● Exercise input:
-- pv_equiv track=rewrite | github.com/llewpriimak/class_work | CS313E/Homework Assignments/Cipher.py | e_string_table
-- ===== SOURCE A (Python) =====
-- def e_string_table(complete_message, size):
--     table = [[None] * size for i in range(size)]
--     k = 0
--     for i in range(size):
--         for j in range(size):
--             if k < len(complete_message):
--                 table[i][j] = complete_message[k]
--                 k += 1
--             else:
--                 break
--     return table
-- ===== SOURCE B (Python) =====
-- def e_string_table(complete_message, size):
--     # Pad-then-chunk: build the flat payload once, then slice it into rows.
--     if size <= 0:
--         return []
--     payload = list(complete_message) + [None] * (size * size - len(complete_message))
--     return [payload[i * size:(i + 1) * size] for i in range(size)]
-- ===== Notes on version B (the rewrite author's own statement) =====
-- stated objective: simpler
-- what changed: Replaces the cell-by-cell nested loop with a running counter and break by padding the character list to size*size once and slicing it into consecutive size-length rows.
import Mathlib
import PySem

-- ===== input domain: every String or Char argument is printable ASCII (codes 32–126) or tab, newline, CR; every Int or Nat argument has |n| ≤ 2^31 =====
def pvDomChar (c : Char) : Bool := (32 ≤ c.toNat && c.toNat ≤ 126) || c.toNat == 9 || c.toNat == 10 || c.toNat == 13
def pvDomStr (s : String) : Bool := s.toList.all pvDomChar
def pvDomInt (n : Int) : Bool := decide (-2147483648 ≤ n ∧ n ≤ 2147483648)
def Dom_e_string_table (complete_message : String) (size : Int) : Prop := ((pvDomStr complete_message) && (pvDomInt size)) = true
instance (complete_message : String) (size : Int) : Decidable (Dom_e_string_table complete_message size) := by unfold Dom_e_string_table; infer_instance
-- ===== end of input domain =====

-- B pads the flat character list to size*size and slices it into size-length rows,
-- replacing A's nested cell-by-cell fill with a running counter and break (objective: simpler).

-- ===== PORT A =====
-- Inner loop over j in range(size): write chars while k < len, break leaves the rest None.
def pvRowA (msg : List String) (k : Nat) : Nat → List (Option String) × Nat
  | 0 => ([], k)
  | s + 1 =>
    if h : k < msg.length then
      let r := pvRowA msg (k + 1) s
      (some msg[k] :: r.1, r.2)
    else
      (List.replicate (s + 1) (none : Option String), k)

-- Outer loop over i in range(size), threading the counter k through the rows.
def pvRowsA (msg : List String) (k : Nat) : Nat → Nat → List (List (Option String))
  | 0, _ => []
  | m + 1, sz =>
    let r := pvRowA msg k sz
    r.1 :: pvRowsA msg r.2 m sz

def e_string_table (complete_message : String) (size : Int) : List (List (Option String)) :=
  let msg := complete_message.toList.map (fun c => String.ofList [c])
  pvRowsA msg 0 size.toNat size.toNat

-- ===== PORT B =====
def e_string_table_alt (complete_message : String) (size : Int) : List (List (Option String)) :=
  if size ≤ 0 then [] else
  let payload :=
    (complete_message.toList.map (fun c => (some (String.ofList [c]) : Option String))) ++
      List.replicate (size * size - (complete_message.toList.length : Int)).toNat
        (none : Option String)
  (PySem.List.pyRange 0 size 1).map
    (fun i => PySem.List.slice payload (some (i * size)) (some ((i + 1) * size)))

-- ===== PRECONDITION & SPEC =====
def Spec_e_string_table (complete_message : String) (size : Int) (out : List (List (Option String))) : Prop := out = e_string_table_alt complete_message size
instance (complete_message : String) (size : Int) (out : List (List (Option String))) : Decidable (Spec_e_string_table complete_message size out) := by unfold Spec_e_string_table; infer_instance

-- ===== CLAIM (what is proved, stated in full; the proofs are below) =====
def Claim_equal_e_string_table : Prop := ∀ (complete_message : String) (size : Int), Dom_e_string_table complete_message size → Spec_e_string_table complete_message size (e_string_table complete_message size)

-- ===== LEMMAS AND PROOFS =====

-- A's inner loop, characterised: the row is a chunk of the mapped message followed by Nones,
-- and the counter advances to min (k+s) L.
theorem pvRowA_eq (msg : List String) (s : Nat) : ∀ k : Nat, k ≤ msg.length →
    pvRowA msg k s =
      (((msg.map some).drop k).take s ++ List.replicate (s - (msg.length - k)) (none : Option String),
        min (k + s) msg.length) := by
  induction s with
  | zero =>
    intro k hk
    simp [pvRowA]
    omega
  | succ s ih =>
    intro k hk
    by_cases h : k < msg.length
    · have hk1 : k + 1 ≤ msg.length := h
      have hkm : k < (msg.map some).length := by simpa using h
      rw [pvRowA]
      simp only [dif_pos h, ih (k + 1) hk1, Prod.mk.injEq]
      constructor
      · rw [List.drop_eq_getElem_cons hkm, List.take_succ_cons]
        have : s + 1 - (msg.length - k) = s - (msg.length - (k + 1)) := by omega
        simp [this]
      · omega
    · have hkL : k = msg.length := by omega
      rw [pvRowA]
      simp only [dif_neg h]
      subst hkL
      simp

-- One chunk: A's row at counter min a L equals B's slice of the padded payload at offset a.
theorem chunk_eq (msg : List String) (n a : Nat) (ha : a + n ≤ n * n) :
    ((msg.map some).drop (min a msg.length)).take n ++
        List.replicate (n - (msg.length - min a msg.length)) (none : Option String) =
      ((msg.map some ++ List.replicate (n * n - msg.length) (none : Option String)).drop a).take n := by
  set L := msg.length with hL
  have hPlen : (msg.map some).length = L := by simp [hL]
  by_cases hcase : a ≤ L
  · have hmin : min a L = a := by omega
    rw [hmin]
    rw [List.drop_append_of_le_length (by omega)]
    rw [List.take_append]
    have hlen : ((msg.map some).drop a).length = L - a := by simp [hPlen]
    rw [hlen, List.take_replicate]
    have : min n (L - a) + (n * n - L) ≥ n := by omega
    have hminr : min (n - (L - a)) (n * n - L) = n - (L - a) := by omega
    rw [hminr]
  · have hmin : min a L = L := by omega
    rw [hmin]
    rw [List.drop_eq_nil_of_le (by omega), List.take_nil, List.nil_append]
    rw [List.drop_append, List.drop_eq_nil_of_le (by omega), List.nil_append,
      List.drop_replicate, List.take_replicate, hPlen]
    have : min n (n * n - L - (a - L)) = n := by omega
    rw [this]
    congr 1
    omega

-- A's outer loop from row i onward equals B's chunks at offsets i*n, (i+1)*n, ….
theorem pvRowsA_eq (msg : List String) (n : Nat) : ∀ (m i : Nat), i + m = n →
    pvRowsA msg (min (i * n) msg.length) m n =
      (List.range' i m).map
        (fun j => ((msg.map some ++
            List.replicate (n * n - msg.length) (none : Option String)).drop (j * n)).take n) := by
  intro m
  induction m with
  | zero => intro i _; simp [pvRowsA]
  | succ m' ih =>
    intro i hi
    have hin : i < n := by omega
    have han : i * n + n ≤ n * n := by
      calc i * n + n = (i + 1) * n := by ring
        _ ≤ n * n := Nat.mul_le_mul_right _ (by omega)
    rw [pvRowsA]
    rw [pvRowA_eq msg n (min (i * n) msg.length) (by omega)]
    simp only
    have hk' : min (min (i * n) msg.length + n) msg.length = min ((i + 1) * n) msg.length := by
      have : (i + 1) * n = i * n + n := by ring
      omega
    rw [hk', ih (i + 1) (by omega)]
    rw [List.range'_succ, List.map_cons]
    congr 1
    exact chunk_eq msg n (i * n) han

-- B's comprehension, reduced to the same chunks (for a positive size n).
theorem altB_eq (complete_message : String) (n : Nat) (hn : 0 < n) :
    e_string_table_alt complete_message (n : Int) =
      (List.range' 0 n).map
        (fun j => (((complete_message.toList.map (fun c => String.ofList [c])).map some ++
            List.replicate (n * n - complete_message.toList.length)
              (none : Option String)).drop (j * n)).take n) := by
  unfold e_string_table_alt
  rw [if_neg (by omega)]
  have hpad : (((n : Int) * n - (complete_message.toList.length : Int)).toNat)
      = n * n - complete_message.toList.length := by
    omega
  rw [PySem.List.pyRange_one, List.map_map]
  have hrange : ((n : Int) - 0).toNat = n := by omega
  rw [hrange, ← List.range_eq_range' ]
  apply List.map_congr_left
  intro k _
  simp only [Function.comp]
  have h1 : (0 + (k : Int)) * n = ((k * n : Nat) : Int) := by push_cast; ring
  have h2 : (0 + (k : Int) + 1) * n = ((k * n : Nat) : Int) + ((n : Nat) : Int) := by push_cast; ring
  rw [h1, h2, PySem.List.slice_natCast_add, hpad, List.map_map]
  rfl

-- ===== VERDICT (by name: the statement is the Claim_ definition above) =====
theorem e_string_table_spec : Claim_equal_e_string_table := by
  intro complete_message size _
  unfold Spec_e_string_table
  by_cases hpos : 0 < size
  · have hsz : size = (size.toNat : Int) := by omega
    rw [hsz]
    set n := size.toNat with hn
    have h0 : 0 < n := by omega
    rw [altB_eq complete_message n h0]
    unfold e_string_table
    simp only [Int.toNat_natCast]
    have := pvRowsA_eq (complete_message.toList.map (fun c => String.ofList [c])) n n 0 (by omega)
    simpa using this
  · have h0 : size.toNat = 0 := by omega
    unfold e_string_table e_string_table_alt
    rw [h0, if_pos (by omega)]
    simp [pvRowsA]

● Try it:
In the listing above, find the line with "List.replicate (n - (msg.length" and the line with "by_cases hcase : a ≤ L", then print exactly those two lines and every line between them, and nothing more.

● Response for this exercise:
        List.replicate (n - (msg.length - min a msg.length)) (none : Option String) =
      ((msg.map some ++ List.replicate (n * n - msg.length) (none : Option String)).drop a).take n := by
  set L := msg.length with hL
  have hPlen : (msg.map some).length = L := by simp [hL]
  by_cases hcase : a ≤ L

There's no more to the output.